Now, decades later, Republicans want to re-institutionalize people. The party that spent forty years dismantling mental health infrastructure suddenly rediscovered the value of psychiatric care. Except they are not proposing the kind of well funded, voluntary, community-based treatment that actually works. They are talking about sweeps, removals, and involuntary commitment. It sounds less like healthcare and more like making uncomfortable poverty invisible.

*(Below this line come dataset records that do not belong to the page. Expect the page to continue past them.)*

-- pv_equiv track=rewrite | github.com/leleoaraxa/araquem | scripts/quality/build_coverage_report.py | _rag_allowed_intents
-- ===== SOURCE A (Python) =====
-- from typing import Dict, Iterable, List, Mapping, MutableMapping, Optional, Tuple
--
-- def sorted_unique(items: Iterable[str]) -> List[str]:
--     return sorted({item for item in items if item is not None})
--
-- def _rag_allowed_intents(intents: List[str], routing: Mapping) -> List[str]:
--     allow_intents = routing.get("allow_intents") or []
--     deny_intents = routing.get("deny_intents") or []
--     if allow_intents:
--         allowed = [intent for intent in intents if intent in allow_intents and intent not in deny_intents]
--     else:
--         allowed = [intent for intent in intents if intent not in deny_intents]
--     return sorted_unique(allowed)
-- ===== SOURCE B (Python) =====
-- def _rag_allowed_intents(intents, routing):
--     allow_intents = routing.get("allow_intents") or []
--     deny_intents = routing.get("deny_intents") or []
--     out = []
--     prev = None
--     for intent in sorted(i for i in intents if i is not None):
--         if intent == prev:
--             continue
--         prev = intent
--         if intent in deny_intents:
--             continue
--         if allow_intents and intent not in allow_intents:
--             continue
--         out.append(intent)
--     return out
-- ===== Notes on version B (the rewrite author's own statement) =====
-- stated objective: alternative
-- what changed: B sorts the intents FIRST and then makes one linear scan over the sorted list that skips adjacent duplicates via a prev sentinel and applies the deny/allow tests, emitting the result already in order; A filters with branch-selected comprehensions, deduplicates with a set afterwards, and only then sorts.
import Mathlib
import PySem

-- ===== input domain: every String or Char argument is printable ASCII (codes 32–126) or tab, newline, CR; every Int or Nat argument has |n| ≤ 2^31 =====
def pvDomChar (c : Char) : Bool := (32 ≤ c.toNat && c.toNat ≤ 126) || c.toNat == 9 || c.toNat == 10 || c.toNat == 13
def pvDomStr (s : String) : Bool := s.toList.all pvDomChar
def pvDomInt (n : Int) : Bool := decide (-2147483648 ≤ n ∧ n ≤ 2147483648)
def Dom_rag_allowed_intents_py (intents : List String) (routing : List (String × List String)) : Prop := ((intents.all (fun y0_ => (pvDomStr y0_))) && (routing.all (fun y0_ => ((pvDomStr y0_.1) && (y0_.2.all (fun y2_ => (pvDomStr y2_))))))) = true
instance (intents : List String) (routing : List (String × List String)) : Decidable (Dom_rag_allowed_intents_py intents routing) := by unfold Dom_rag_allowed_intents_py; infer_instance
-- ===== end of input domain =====

-- B sorts first, then one linear scan with a prev sentinel dedupes and filters, emitting the output in order (alternative; same results).


-- ===== PORT A =====
def rag_allowed_intents_py (intents : List String) (routing : List (String × List String)) : List String :=
  -- allow_intents = routing.get("allow_intents") or []  (missing key and empty list both give [])
  let allow_intents := (PySem.Dict.get? (PySem.Dict.mk routing) "allow_intents").getD []
  let deny_intents := (PySem.Dict.get? (PySem.Dict.mk routing) "deny_intents").getD []
  let allowed :=
    if allow_intents ≠ [] then
      intents.filter (fun intent => allow_intents.contains intent && !(deny_intents.contains intent))
    else
      intents.filter (fun intent => !(deny_intents.contains intent))
  -- sorted_unique(allowed) = sorted({item for item in allowed if item is not None});
  -- the arguments are List String, so the 'is not None' filter keeps every element.
  PySem.List.sorted (PySem.Set.ofList allowed) (fun x => x) false

-- ===== PORT B =====
def rag_allowed_intents_py_alt (intents : List String) (routing : List (String × List String)) : List String :=
  let allow_intents := (PySem.Dict.get? (PySem.Dict.mk routing) "allow_intents").getD []
  let deny_intents := (PySem.Dict.get? (PySem.Dict.mk routing) "deny_intents").getD []
  -- for intent in sorted(i for i in intents if i is not None): the arguments are List String,
  -- so the 'is not None' generator filter keeps every element; prev = None is Option.none.
  let ys := PySem.List.sorted intents (fun x => x) false
  let s := ys.foldl (fun s intent =>
      if s.1 = some intent then s                                   -- if intent == prev: continue
      else if deny_intents.contains intent then (some intent, s.2)  -- if intent in deny_intents: continue
      else if allow_intents ≠ [] && !(allow_intents.contains intent) then (some intent, s.2)
      else (some intent, s.2 ++ [intent]))                          -- out.append(intent)
    ((none : Option String), ([] : List String))
  s.2

-- ===== PRECONDITION & SPEC =====
def Spec_rag_allowed_intents_py (intents : List String) (routing : List (String × List String)) (out : List String) : Prop := out = rag_allowed_intents_py_alt intents routing
instance (intents : List String) (routing : List (String × List String)) (out : List String) : Decidable (Spec_rag_allowed_intents_py intents routing out) := by unfold Spec_rag_allowed_intents_py; infer_instance

-- ===== CLAIM =====
def Claim_equal_rag_allowed_intents_py : Prop := ∀ (intents : List String) (routing : List (String × List String)), Dom_rag_allowed_intents_py intents routing → Spec_rag_allowed_intents_py intents routing (rag_allowed_intents_py intents routing)

-- ===== LEMMAS AND PROOFS =====

-- Proof-side recursive reading of B's scan: skip an element equal to prev, else keep it iff `keep`.
def pvDedupFilter (keep : String → Bool) : Option String → List String → List String
  | _, [] => []
  | prev, x :: t =>
    if prev = some x then pvDedupFilter keep prev t
    else (if keep x then [x] else []) ++ pvDedupFilter keep (some x) t

-- B's fold computes pvDedupFilter (second component), for the predicate combining deny/allow.
theorem pvFoldl_eq_dedupFilter (allow deny : List String) :
    ∀ (ys : List String) (prev : Option String) (acc : List String),
    (ys.foldl (fun s intent =>
      if s.1 = some intent then s
      else if deny.contains intent then (some intent, s.2)
      else if allow ≠ [] && !(allow.contains intent) then (some intent, s.2)
      else (some intent, s.2 ++ [intent])) (prev, acc)).2
    = acc ++ pvDedupFilter
        (fun x => !(deny.contains x) && (decide (allow = []) || allow.contains x)) prev ys := by
  intro ys
  induction ys with
  | nil => intro prev acc; simp [pvDedupFilter]
  | cons x t ih =>
    intro prev acc
    rw [List.foldl_cons]
    by_cases h1 : prev = some x
    · rw [if_pos h1, ih]
      simp [pvDedupFilter, h1]
    · rw [if_neg h1]
      by_cases h2 : deny.contains x = true
      · have h2m : x ∈ deny := by simpa using h2
        rw [if_pos h2, ih]
        simp [pvDedupFilter, h1, h2m]
      · rw [Bool.not_eq_true] at h2
        have h2m : x ∉ deny := by simpa using h2
        rw [h2, if_neg (by simp)]
        by_cases h3 : allow = []
        · rw [if_neg (by simp [h3]), ih]
          simp [pvDedupFilter, h1, h2m, h3]
        · by_cases h4 : allow.contains x = true
          · have h4m : x ∈ allow := by simpa using h4
            rw [if_neg (by simp [h4m]), ih]
            simp [pvDedupFilter, h1, h2m, h3, h4m]
          · rw [Bool.not_eq_true] at h4
            have h4m : x ∉ allow := by simpa using h4
            rw [if_pos (by simp [h3, h4m]), ih]
            simp [pvDedupFilter, h1, h2m, h3, h4m]

-- On a ≤-sorted list whose elements dominate prev, the scan's output is the strictly sorted
-- list of exactly the kept elements other than prev.
theorem pvDedupFilter_sorted (keep : String → Bool) :
    ∀ (t : List String), t.Pairwise (· ≤ ·) →
    ∀ (prev : Option String), (∀ z ∈ t, ∀ v, prev = some v → v ≤ z) →
    (∀ y, y ∈ pvDedupFilter keep prev t ↔ y ∈ t ∧ prev ≠ some y ∧ keep y = true) ∧
    (pvDedupFilter keep prev t).Pairwise (· < ·) := by
  intro t
  induction t with
  | nil => intro _ prev _; simp [pvDedupFilter]
  | cons x rest ih =>
    intro hs prev hprev
    rw [List.pairwise_cons] at hs
    obtain ⟨hxle, hrest⟩ := hs
    by_cases h1 : prev = some x
    · -- skipped head: recurse with the same prev = some x
      subst h1
      have hcond : ∀ z ∈ rest, ∀ v, (some x : Option String) = some v → v ≤ z := by
        intro z hz v hv
        obtain rfl := Option.some.inj hv
        exact hxle z hz
      obtain ⟨hmem, hpw⟩ := ih hrest (some x) hcond
      have hred : pvDedupFilter keep (some x) (x :: rest) = pvDedupFilter keep (some x) rest := by
        simp [pvDedupFilter]
      refine ⟨?_, by rw [hred]; exact hpw⟩
      intro y
      rw [hred, hmem y]
      constructor
      · rintro ⟨hy, hne, hk⟩
        exact ⟨List.mem_cons_of_mem _ hy, hne, hk⟩
      · rintro ⟨hy, hne, hk⟩
        rcases List.mem_cons.mp hy with rfl | hy'
        · exact absurd rfl hne
        · exact ⟨hy', hne, hk⟩
    · -- kept head position: recurse with prev' = some x
      have hcond : ∀ z ∈ rest, ∀ v, (some x : Option String) = some v → v ≤ z := by
        intro z hz v hv
        obtain rfl := Option.some.inj hv
        exact hxle z hz
      obtain ⟨hmem, hpw⟩ := ih hrest (some x) hcond
      have hx_lt : ∀ y ∈ pvDedupFilter keep (some x) rest, x < y := by
        intro y hy
        obtain ⟨hy_rest, hy_ne, _⟩ := (hmem y).mp hy
        exact lt_of_le_of_ne (hxle y hy_rest) (fun h => hy_ne (by rw [h]))
      have hprev_ne : ∀ y ∈ rest, x ≠ y → prev ≠ some y := by
        intro y hy hxy h
        have h1' : y ≤ x := hprev x (List.mem_cons_self) y h
        have h2' : x ≤ y := hxle y hy
        exact hxy (le_antisymm h2' h1')
      by_cases hk : keep x = true
      · have hred : pvDedupFilter keep prev (x :: rest) = x :: pvDedupFilter keep (some x) rest := by
          simp [pvDedupFilter, h1, hk]
        constructor
        · intro y
          rw [hred, List.mem_cons]
          constructor
          · rintro (rfl | hy)
            · exact ⟨List.mem_cons_self, fun h => h1 h, hk⟩
            · obtain ⟨hy_rest, hy_ne, hk'⟩ := (hmem y).mp hy
              refine ⟨List.mem_cons_of_mem _ hy_rest, ?_, hk'⟩
              exact hprev_ne y hy_rest (fun h => hy_ne (by rw [h]))
          · rintro ⟨hy, hne, hk'⟩
            rcases List.mem_cons.mp hy with rfl | hy'
            · exact Or.inl rfl
            · by_cases hyx : y = x
              · exact Or.inl hyx
              · exact Or.inr ((hmem y).mpr ⟨hy', fun h => hyx (Option.some.inj h).symm, hk'⟩)
        · rw [hred]
          exact List.pairwise_cons.mpr ⟨hx_lt, hpw⟩
      · have hred : pvDedupFilter keep prev (x :: rest) = pvDedupFilter keep (some x) rest := by
          simp [pvDedupFilter, h1, hk]
        refine ⟨?_, by rw [hred]; exact hpw⟩
        intro y
        rw [hred, hmem y]
        constructor
        · rintro ⟨hy_rest, hy_ne, hk'⟩
          refine ⟨List.mem_cons_of_mem _ hy_rest, ?_, hk'⟩
          exact hprev_ne y hy_rest (fun h => hy_ne (by rw [h]))
        · rintro ⟨hy, hne, hk'⟩
          rcases List.mem_cons.mp hy with rfl | hy'
          · exact absurd hk' hk
          · refine ⟨hy', ?_, hk'⟩
            intro h
            obtain rfl := Option.some.inj h
            exact hk hk'

-- ===== VERDICT =====
theorem rag_allowed_intents_py_spec : Claim_equal_rag_allowed_intents_py := by
  intro intents routing _
  unfold Spec_rag_allowed_intents_py rag_allowed_intents_py rag_allowed_intents_py_alt
  set allow := (PySem.Dict.get? (PySem.Dict.mk routing) "allow_intents").getD [] with hallow
  set deny := (PySem.Dict.get? (PySem.Dict.mk routing) "deny_intents").getD [] with hdeny
  simp only []
  rw [pvFoldl_eq_dedupFilter]
  set keep : String → Bool :=
    fun x => !(deny.contains x) && (decide (allow = []) || allow.contains x) with hkeep
  set ys := PySem.List.sorted intents (fun x => x) false with hys
  have hsorted : ys.Pairwise (· ≤ ·) := PySem.List.sorted_pairwise intents (fun x => x)
  obtain ⟨hmem, hpw⟩ :=
    pvDedupFilter_sorted keep ys hsorted none (by intro z _ v hv; cases hv)
  set res := pvDedupFilter keep none ys with hres
  have hnodup : res.Nodup := hpw.imp (fun h => ne_of_lt h)
  have hfilter :
      (if allow ≠ [] then
        intents.filter (fun intent => allow.contains intent && !(deny.contains intent))
      else
        intents.filter (fun intent => !(deny.contains intent))) = intents.filter keep := by
    by_cases h : allow = []
    · simp only [h, ne_eq, not_true_eq_false, if_false]
      apply List.filter_congr
      intro x _
      simp [hkeep, h]
    · simp only [ne_eq, h, not_false_eq_true, if_true]
      apply List.filter_congr
      intro x _
      simp [hkeep, h, Bool.and_comm]
  rw [hfilter, List.nil_append]
  apply PySem.List.sorted_eq_of_perm_of_pairwise_lt
  · refine (List.perm_ext_iff_of_nodup hnodup (PySem.Set.nodup_ofList _)).mpr ?_
    intro y
    rw [PySem.Set.mem_ofList, List.mem_filter, hmem y]
    constructor
    · rintro ⟨hy, _, hk⟩
      exact ⟨(PySem.List.mem_sorted _ _ _ _).mp hy, hk⟩
    · rintro ⟨hy, hk⟩
      exact ⟨(PySem.List.mem_sorted _ _ _ _).mpr hy, by simp, hk⟩
  · exact hpw
-- pv_equiv track=rewrite | github.com/SAIBALKUMAR/leetcode | 939-minimum-area-rectangle/939-minimum-area-rectangle.py | minAreaRect
-- ===== SOURCE A (Python) =====
-- def minAreaRect(points):
--     """
--     :type points: List[List[int]]
--     :rtype: int
--     """
--     length = len(points)
--
--     if length < 4:
--         return 0
--
--     minimumArea = float("inf")
--
--     hashSet = {}
--
--     for x1, y1 in points:
--         for x2, y2 in hashSet:
--             if ((x2, y1) in hashSet and (x1, y2) in hashSet):
--                 area = abs(y2-y1)*abs(x2-x1)
--
--                 if area and  area < minimumArea:
--                     minimumArea = area
--         hashSet[(x1,y1)]= (x1, y1)
--
--     return minimumArea if minimumArea != float('inf') else 0
-- ===== SOURCE B (Python) =====
-- def _pairs(ys):
--     if not ys:
--         return []
--     return [(ys[0], y2) for y2 in ys[1:]] + _pairs(ys[1:])
--
--
-- def minAreaRect(points):
--     if len(points) < 4:
--         return 0
--     cols = {}
--     for x, y in points:
--         cols.setdefault(x, set()).add(y)
--     best = None
--     last = {}
--     for x in sorted(cols):
--         ys = sorted(cols[x])
--         for (y1, y2) in _pairs(ys):
--             if (y1, y2) in last:
--                 area = (x - last[(y1, y2)]) * (y2 - y1)
--                 if best is None or area < best:
--                     best = area
--             last[(y1, y2)] = x
--     return 0 if best is None else best
-- ===== Notes on version B (the rewrite author's own statement) =====
-- stated objective: alternative
-- what changed: A pairs every point with every previously seen point and tests the two opposite corners for membership; B groups the points into columns keyed by x, walks the columns in ascending x order and, for each y-pair inside a column, looks up in a dict the last column that contained the same y-pair, so only pairs sharing a column are ever combined.
import Mathlib
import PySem
theorem fixed_components (r : List Char) (h : collapseStep r = r) :
    rep2 '(' ')' r = r ∧ rep2 '[' ']' r = r ∧ rep2 '{' '}' r = r := by
  unfold collapseStep at h
  rw [repl_eq_rep2, repl_eq_rep2, repl_eq_rep2] at h
  have l1 := rep2_len_le '(' ')' r
  have l2 := rep2_len_le '[' ']' (rep2 '(' ')' r)
  have l3 := rep2_len_le '{' '}' (rep2 '[' ']' (rep2 '(' ')' r))
  have hlen : (rep2 '{' '}' (rep2 '[' ']' (rep2 '(' ')' r))).length = r.length := by rw [h]
  have e1 : rep2 '(' ')' r = r := by
    rcases rep2_eq_or_lt '(' ')' r with h' | h'
    · exact h'
    · omega
  rw [e1] at h l2 l3 hlen
  have e2 : rep2 '[' ']' r = r := by
    rcases rep2_eq_or_lt '[' ']' r with h' | h'
    · exact h'
    · omega
  rw [e2] at h
  exact ⟨e1, e2, h⟩

theorem collapse_nil_iff (t : List Char) : collapse t = [] ↔ pvScan t = some [] := by
  constructor
  · intro h
    rw [← collapse_scan t, h]
    rfl
  · intro h
    by_contra hne
    obtain ⟨f1, f2, f3⟩ := fixed_components (collapse t) (collapse_fixed t)
    exact no_pair_scan (collapse t) hne
      (rep2_fix_no_infix '(' ')' _ f1) (rep2_fix_no_infix '[' ']' _ f2)
      (rep2_fix_no_infix '{' '}' _ f3)
      (by rw [collapse_scan t]; exact h)
-- pv_equiv track=rewrite | github.com/jjv7/SWE30009-A2-Scripts-Jayden-Kong | assignment2.py | split_alphabets
-- ===== SOURCE A (Python) =====
-- def split_alphabets(char_list):
--     lowercase_list = []
--     uppercase_list = []
--
--     for char in char_list:
--         if char.isalpha():
--             if char.isupper():
--                 uppercase_list.append(char)
--             elif char.islower():
--                 lowercase_list.append(char)
--
--     lowercase_list = sorted(lowercase_list)
--     uppercase_list = sorted(uppercase_list)
--
--     return lowercase_list, uppercase_list
-- ===== SOURCE B (Python) =====
-- def split_alphabets(char_list):
--     s = sorted(char_list)
--     lowercase_list = [c for c in s if c.isalpha() and c.islower()]
--     uppercase_list = [c for c in s if c.isalpha() and c.isupper()]
--     return lowercase_list, uppercase_list
-- ===== Notes on version B (the rewrite author's own statement) =====
-- stated objective: alternative
-- what changed: B sorts the whole input once and then filters the sorted list into the lowercase and uppercase sublists (filtering preserves sortedness), instead of A's accumulate-into-two-lists loop followed by two separate sorts.
import Mathlib
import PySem

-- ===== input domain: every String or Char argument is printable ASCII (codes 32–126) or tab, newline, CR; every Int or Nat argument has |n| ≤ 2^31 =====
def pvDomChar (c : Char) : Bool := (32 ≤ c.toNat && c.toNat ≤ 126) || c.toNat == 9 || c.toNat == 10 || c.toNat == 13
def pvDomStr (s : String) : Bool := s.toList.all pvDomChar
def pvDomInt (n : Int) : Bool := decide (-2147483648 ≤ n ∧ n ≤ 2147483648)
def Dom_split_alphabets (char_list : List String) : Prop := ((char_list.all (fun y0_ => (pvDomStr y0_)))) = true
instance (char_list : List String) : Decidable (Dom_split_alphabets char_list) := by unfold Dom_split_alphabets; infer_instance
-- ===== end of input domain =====

-- B sorts the input once and filters the sorted list into the two case sublists, instead of
-- A's accumulate-into-two-lists loop followed by two separate sorts (objective: alternative).

-- Python str.isupper / str.islower, hand-ported (PySem has only the char-level tests):
-- at least one cased character, and no cased character of the opposite case.
-- Exact on ASCII (inside Dom_ the cased characters are exactly the letters).
def pyStrIsupper (s : String) : Bool :=
  s.toList.any (fun c => PySem.Chars.isupper c || PySem.Chars.islower c)
    && s.toList.all (fun c => !PySem.Chars.islower c)

def pyStrIslower (s : String) : Bool :=
  s.toList.any (fun c => PySem.Chars.isupper c || PySem.Chars.islower c)
    && s.toList.all (fun c => !PySem.Chars.isupper c)

-- ===== PORT A =====
-- the body of A's for-loop (one step: classify one string into the two accumulators)
def aStep (acc : List String × List String) (char : String) : List String × List String :=
  if PySem.Str.strIsalpha char then
    if pyStrIsupper char then (acc.1, acc.2 ++ [char])
    else if pyStrIslower char then (acc.1 ++ [char], acc.2)
    else acc
  else acc

def split_alphabets (char_list : List String) : List String × List String :=
  let pair := char_list.foldl aStep ([], [])
  (PySem.List.sorted pair.1 (fun x => x) false, PySem.List.sorted pair.2 (fun x => x) false)

-- ===== PORT B =====
def split_alphabets_alt (char_list : List String) : List String × List String :=
  let s := PySem.List.sorted char_list (fun x => x) false
  (s.filter (fun c => PySem.Str.strIsalpha c && pyStrIslower c),
   s.filter (fun c => PySem.Str.strIsalpha c && pyStrIsupper c))

-- ===== PRECONDITION & SPEC =====
def Spec_split_alphabets (char_list : List String) (out : List String × List String) : Prop := out = split_alphabets_alt char_list
instance (char_list : List String) (out : List String × List String) : Decidable (Spec_split_alphabets char_list out) := by unfold Spec_split_alphabets; infer_instance

-- ===== CLAIM (what is proved, stated in full; the proofs are below) =====
def Claim_equal_split_alphabets : Prop := ∀ (char_list : List String), Dom_split_alphabets char_list → Spec_split_alphabets char_list (split_alphabets char_list)

-- ===== LEMMAS AND PROOFS =====

-- a string that is islower cannot be isupper (Python-general: islower demands a cased char
-- and no uppercase one; isupper demands no lowercase cased char)
theorem islower_not_isupper (s : String) (h : pyStrIslower s = true) : pyStrIsupper s = false := by
  by_contra hne
  have ht : pyStrIsupper s = true := by revert hne; cases pyStrIsupper s <;> simp
  unfold pyStrIslower at h
  unfold pyStrIsupper at ht
  simp only [Bool.and_eq_true, List.any_eq_true, List.all_eq_true] at h ht
  obtain ⟨⟨c, hc, hcase⟩, hall⟩ := h
  have h1 := hall c hc
  have h2 := ht.2 c hc
  rcases Bool.or_eq_true_iff.mp hcase with hu | hl
  · simp [hu] at h1
  · simp [hl] at h2

-- A's loop produces exactly the two filtered sublists (in input order)
theorem aLoop_filter (char_list : List String) (acc : List String × List String) :
    char_list.foldl aStep acc
    = (acc.1 ++ char_list.filter (fun c => PySem.Str.strIsalpha c && pyStrIslower c),
       acc.2 ++ char_list.filter (fun c => PySem.Str.strIsalpha c && pyStrIsupper c)) := by
  induction char_list generalizing acc with
  | nil => simp
  | cons x xs ih =>
    rw [List.foldl_cons, List.filter_cons, List.filter_cons, ih]
    by_cases ha : PySem.Str.strIsalpha x = true
    · have ha' : PySem.Chars.strIsalpha x.toList = true := by simpa using ha
      by_cases hu : pyStrIsupper x = true
      · have hl : pyStrIslower x = false := by
          by_contra h
          have := islower_not_isupper x (by revert h; cases pyStrIslower x <;> simp)
          simp [this] at hu
        have hstep : aStep acc x = (acc.1, acc.2 ++ [x]) := by rw [aStep, if_pos ha, if_pos hu]
        rw [hstep]
        simp [ha', hu, hl, List.append_assoc]
      · by_cases hl : pyStrIslower x = true
        · have hstep : aStep acc x = (acc.1 ++ [x], acc.2) := by
            rw [aStep, if_pos ha, if_neg hu, if_pos hl]
          rw [hstep]
          simp [ha', hu, hl, List.append_assoc]
        · have hstep : aStep acc x = acc := by rw [aStep, if_pos ha, if_neg hu, if_neg hl]
          rw [hstep]
          simp [ha', hu, hl]
    · have ha' : PySem.Chars.strIsalpha x.toList = false := by
        revert ha; cases h : PySem.Chars.strIsalpha x.toList <;> simp [h]
      have hstep : aStep acc x = acc := by rw [aStep, if_neg ha]
      rw [hstep]
      simp [ha']

-- sorting then filtering equals filtering then sorting (identity key)
theorem sorted_filter_comm (p : String → Bool) (xs : List String) :
    PySem.List.sorted (xs.filter p) (fun x => x) false
      = (PySem.List.sorted xs (fun x => x) false).filter p := by
  apply PySem.List.sorted_id_eq_of_perm_of_pairwise
  · exact (PySem.List.sorted_perm xs (fun x => x) false).filter p
  · exact List.Pairwise.sublist List.filter_sublist (PySem.List.sorted_pairwise xs (fun x => x))

-- ===== VERDICT (by name: the statement is the Claim_ definition above) =====
theorem split_alphabets_spec : Claim_equal_split_alphabets := by
  intro char_list _
  unfold Spec_split_alphabets split_alphabets split_alphabets_alt
  simp only [aLoop_filter char_list ([], []), List.nil_append]
  rw [sorted_filter_comm, sorted_filter_comm]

This represents a stunning ideological reversal, though one consistent with a deeper pattern. The modern MAGA Republican Party does not operate from coherent principles or policy positions. It operates from grievance, from aesthetics, from whatever Donald Trump said most recently. Reagan and fiscal conservatives cut mental health services because of small government ideology and cost savings. Today’s Republicans want to expand institutional commitment not because they have embraced government solutions but because they want homeless people out of sight.
It is policy making as performance art, reactive rather than thoughtful, designed to appeal to emotions rather than solve problems. The cruelty seems to be the point, dressed up in language about compassion and public safety.
The problem has multiple solutions which prove effective. Strong safety nets that include SNAP, Medicaid, and housing assistance prevent homelessness better than any sweeps or institutions ever could. The solution to homelessness requires people to understand its complexities while dedicating resources to treat vulnerable populations with respect.
But solutions require acknowledging complexity, committing resources, and treating vulnerable people with dignity. That seems beyond the current Republican imagination, trapped as it is in the shallow waters of Trump’s bigotry and the party’s desperate scramble to justify whatever he says next.
Feed people. House people. Treat illness. Pay living wages. These are not radical ideas. They are basic civilization, the kind that used to enjoy bipartisan support before one party decided that cruelty and ignorance were winning strategies.